◆ Task to carry out:
Here are the records. Write out exactly the lines between the one holding "if ord(i)>=97 and" and the one holding "-- ===== PORT A", inclusive.

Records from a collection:
-- pv_equiv track=rewrite | github.com/pp221B050642/python2 | numpy/decoder.py | previuos_letter
-- ===== SOURCE A (Python) =====
-- def previuos_letter(s):
--     t = ''
--     for i in s:
--         if ord(i)>=97 and ord(i)<122:
--             i = chr(ord(i)-1)
--         elif ord(i) == 97:
--             i = 'z'
--         t += i
--     return t
-- ===== SOURCE B (Python) =====
-- def previuos_letter(s):
--     for c in range(97, 122):
--         s = s.replace(chr(c), chr(c - 1))
--     return s
-- ===== Notes on version B (the rewrite author's own statement) =====
-- stated objective: faster
-- what changed: Replaces A's single pass that rebuilds the string one character at a time with += (an if/elif whose elif branch is dead) by 25 staged whole-string str.replace passes, one per code point 97..121 in ascending order so no character is shifted twice.
import Mathlib
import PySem

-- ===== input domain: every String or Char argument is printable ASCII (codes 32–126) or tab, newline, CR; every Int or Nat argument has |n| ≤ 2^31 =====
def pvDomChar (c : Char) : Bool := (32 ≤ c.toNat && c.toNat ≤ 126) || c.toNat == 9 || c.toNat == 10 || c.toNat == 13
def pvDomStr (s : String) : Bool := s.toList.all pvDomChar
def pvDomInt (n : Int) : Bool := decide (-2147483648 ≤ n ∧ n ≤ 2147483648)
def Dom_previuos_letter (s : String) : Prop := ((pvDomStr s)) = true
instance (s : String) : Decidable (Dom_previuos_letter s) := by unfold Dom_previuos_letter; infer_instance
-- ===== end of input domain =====

set_option maxRecDepth 8192
set_option maxHeartbeats 1000000


-- B replaces A's per-character accumulating loop by 25 staged whole-string
-- replace passes (s.replace(chr(c), chr(c-1)) for c in 97..121, ascending so
-- no character is shifted twice); faster in a timing run (C-level passes vs
-- a Python per-character loop). Return value only.

-- ===== PORT A =====
def previuos_letter (s : String) : String :=
  String.mk (s.toList.foldl (fun t i =>
    let i := if 97 ≤ i.toNat ∧ i.toNat < 122 then Char.ofNat (i.toNat - 1)
             else if i.toNat = 97 then 'z' else i
    t ++ [i]) [])

-- ===== PORT B =====
-- for c in range(97, 122): s = s.replace(chr(c), chr(c - 1)); return s
def previuos_letter_alt (s : String) : String :=
  (PySem.List.pyRange 97 122 1).foldl
    (fun t c => PySem.Str.replace t (String.mk [Char.ofNat c.toNat])
                                    (String.mk [Char.ofNat (c - 1).toNat])) s

-- ===== PRECONDITION & SPEC =====
def Spec_previuos_letter (s : String) (out : String) : Prop := out = previuos_letter_alt s
instance (s : String) (out : String) : Decidable (Spec_previuos_letter s out) := by unfold Spec_previuos_letter; infer_instance

-- ===== CLAIM (what is proved, stated in full; the proofs are below) =====
def Claim_equal_previuos_letter : Prop := ∀ (s : String), Dom_previuos_letter s → Spec_previuos_letter s (previuos_letter s)

-- ===== LEMMAS AND PROOFS =====

lemma pv_toList_mk (l : List Char) : (String.mk l).toList = l := by
  exact Eq.symm (String.ofList_eq.mp rfl)

lemma pv_mk_toList (t : String) : String.mk t.toList = t :=
  String.toList_injective (pv_toList_mk _)

lemma pv_fold_map (g : Char → Char) :
    ∀ (l : List Char) (acc : List Char),
      l.foldl (fun t i => t ++ [g i]) acc = acc ++ l.map g := by
  intro l
  induction l with
  | nil => intro acc; simp
  | cons x xs ih => intro acc; simp [ih]

-- single-character replace is a pointwise map
lemma pv_go_single (x y : Char) : ∀ (fuel : Nat) (l acc : List Char), l.length ≤ fuel →
    PySem.Chars.replace.go [x] [y] fuel l acc
      = acc.reverse ++ l.map (fun c => if c = x then y else c) := by
  intro fuel
  induction fuel with
  | zero =>
    intro l acc h
    have : l = [] := List.eq_nil_of_length_eq_zero (Nat.le_zero.mp h)
    subst this; simp [PySem.Chars.replace.go]
  | succ n ih =>
    intro l acc h
    cases l with
    | nil => simp [PySem.Chars.replace.go]
    | cons c t =>
      rw [PySem.Chars.replace.go]
      have ht : t.length ≤ n := by simpa using h
      by_cases hc : c = x
      · subst hc
        have hp : [c].isPrefixOf (c :: t) = true := by simp [List.isPrefixOf]
        simp [hp, ih t _ ht]
      · have hp : [x].isPrefixOf (c :: t) = false := by
          simp [List.isPrefixOf]; exact fun h => absurd h.symm hc
        simp [hp, ih t _ ht, hc]

lemma pv_replace_single (x y : Char) (l : List Char) :
    PySem.Chars.replace l [x] [y] = l.map (fun c => if c = x then y else c) := by
  rw [PySem.Chars.replace]
  simp [pv_go_single x y l.length l [] le_rfl]

-- a fold of maps is the map of the folded per-character function
lemma pv_fold_map_comm (h : Nat → Char → Char) :
    ∀ (L : List Nat) (l : List Char),
      L.foldl (fun t n => t.map (h n)) l
        = l.map (fun c => L.foldl (fun c n => h n c) c) := by
  intro L
  induction L with
  | nil => intro l; simp
  | cons x xs ih => intro l; simp [ih, Function.comp]

lemma pv_char_valid {n : Nat} (h : n < 55296) : (Char.ofNat n).toNat = n := by
  rw [Char.toNat_ofNat, if_pos]
  exact Or.inl h

lemma pv_char_eq_iff (c : Char) {n : Nat} (h : n < 55296) :
    c = Char.ofNat n ↔ c.toNat = n := by
  constructor
  · intro hc; rw [hc, pv_char_valid h]
  · intro hc; rw [← hc, Char.ofNat_toNat]

-- folding the per-character replaces over range' a k shifts exactly [a, a+k)
lemma pv_char_fold : ∀ (k a : Nat), 97 ≤ a → a + k ≤ 122 → ∀ (c : Char),
    (List.range' a k).foldl
      (fun c n => if c = Char.ofNat n then Char.ofNat (n - 1) else c) c
    = if a ≤ c.toNat ∧ c.toNat < a + k then Char.ofNat (c.toNat - 1) else c := by
  intro k
  induction k with
  | zero => intro a _ _ c; simp
  | succ m ih =>
    intro a ha hk c
    rw [List.range'_succ, List.foldl_cons]
    by_cases hc : c = Char.ofNat a
    · have hcn : c.toNat = a := (pv_char_eq_iff c (by omega)).mp hc
      rw [if_pos hc, ih (a+1) (by omega) (by omega)]
      have h1 : (Char.ofNat (a-1)).toNat = a - 1 := pv_char_valid (by omega)
      rw [if_neg (by rw [h1]; omega), if_pos (by omega), hcn]
    · have hcn : c.toNat ≠ a := fun h => hc ((pv_char_eq_iff c (by omega)).mpr h)
      rw [if_neg hc, ih (a+1) (by omega) (by omega)]
      by_cases hr : a + 1 ≤ c.toNat ∧ c.toNat < a + 1 + m
      · rw [if_pos hr, if_pos (by omega)]
      · rw [if_neg hr, if_neg (by omega)]

-- ===== VERDICT (by name: the statement is the Claim_ definition above) =====
theorem previuos_letter_spec : Claim_equal_previuos_letter := by
  intro s _
  unfold Spec_previuos_letter previuos_letter previuos_letter_alt
  have hrange : PySem.List.pyRange 97 122 1 = (List.range' 97 25).map (Int.ofNat ·) := by
    decide
  rw [hrange, List.foldl_map]
  have hstep : ∀ (t : String) (n : Nat), n ∈ List.range' 97 25 →
      PySem.Str.replace t (String.mk [Char.ofNat (Int.ofNat n).toNat])
        (String.mk [Char.ofNat ((Int.ofNat n) - 1).toNat])
      = String.mk (t.toList.map
          (fun c => if c = Char.ofNat n then Char.ofNat (n - 1) else c)) := by
    intro t n hn
    have hn' : 97 ≤ n ∧ n < 122 := by
      rw [List.mem_range'_1] at hn; omega
    apply String.toList_injective
    rw [PySem.Str.toList_replace]
    have hsub : ((Int.ofNat n) - 1).toNat = n - 1 := by
      show ((n : Int) - 1).toNat = n - 1; omega
    have hnn : (Int.ofNat n).toNat = n := rfl
    rw [pv_toList_mk, pv_toList_mk, hsub, hnn, pv_replace_single, pv_toList_mk]
  have hfold : ∀ (L : List Nat) (t : String), (∀ n ∈ L, n ∈ List.range' 97 25) →
      L.foldl (fun t n => PySem.Str.replace t (String.mk [Char.ofNat (Int.ofNat n).toNat])
        (String.mk [Char.ofNat ((Int.ofNat n) - 1).toNat])) t
      = String.mk (L.foldl
          (fun l n => l.map (fun c => if c = Char.ofNat n then Char.ofNat (n - 1) else c))
          t.toList) := by
    intro L
    induction L with
    | nil => intro t _; exact (pv_mk_toList t).symm
    | cons x xs ih =>
      intro t hmem
      rw [List.foldl_cons, List.foldl_cons,
        hstep t x (hmem x (List.mem_cons_self)),
        ih _ (fun n hn => hmem n (List.mem_cons_of_mem _ hn)), pv_toList_mk]
  rw [hfold (List.range' 97 25) s (fun n hn => hn), pv_fold_map_comm,
    pv_fold_map (fun i => if 97 ≤ i.toNat ∧ i.toNat < 122 then Char.ofNat (i.toNat - 1)
      else if i.toNat = 97 then 'z' else i)]
  simp only [List.nil_append]
  refine congrArg String.mk (List.map_congr_left ?_)
  intro c _
  rw [pv_char_fold 25 97 le_rfl (by omega) c]
  by_cases h : 97 ≤ c.toNat ∧ c.toNat < 122
  · rw [if_pos h, if_pos (by omega)]
  · rw [if_neg h, if_neg (by omega), if_neg (by omega)]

◆ Result of the task:
--         if ord(i)>=97 and ord(i)<122:
--             i = chr(ord(i)-1)
--         elif ord(i) == 97:
--             i = 'z'
--         t += i
--     return t
-- ===== SOURCE B (Python) =====
-- def previuos_letter(s):
--     for c in range(97, 122):
--         s = s.replace(chr(c), chr(c - 1))
--     return s
-- ===== Notes on version B (the rewrite author's own statement) =====
-- stated objective: faster
-- what changed: Replaces A's single pass that rebuilds the string one character at a time with += (an if/elif whose elif branch is dead) by 25 staged whole-string str.replace passes, one per code point 97..121 in ascending order so no character is shifted twice.
import Mathlib
import PySem

-- ===== input domain: every String or Char argument is printable ASCII (codes 32–126) or tab, newline, CR; every Int or Nat argument has |n| ≤ 2^31 =====
def pvDomChar (c : Char) : Bool := (32 ≤ c.toNat && c.toNat ≤ 126) || c.toNat == 9 || c.toNat == 10 || c.toNat == 13
def pvDomStr (s : String) : Bool := s.toList.all pvDomChar
def pvDomInt (n : Int) : Bool := decide (-2147483648 ≤ n ∧ n ≤ 2147483648)
def Dom_previuos_letter (s : String) : Prop := ((pvDomStr s)) = true
instance (s : String) : Decidable (Dom_previuos_letter s) := by unfold Dom_previuos_letter; infer_instance
-- ===== end of input domain =====

set_option maxRecDepth 8192
set_option maxHeartbeats 1000000


-- B replaces A's per-character accumulating loop by 25 staged whole-string
-- replace passes (s.replace(chr(c), chr(c-1)) for c in 97..121, ascending so
-- no character is shifted twice); faster in a timing run (C-level passes vs
-- a Python per-character loop). Return value only.

-- ===== PORT A =====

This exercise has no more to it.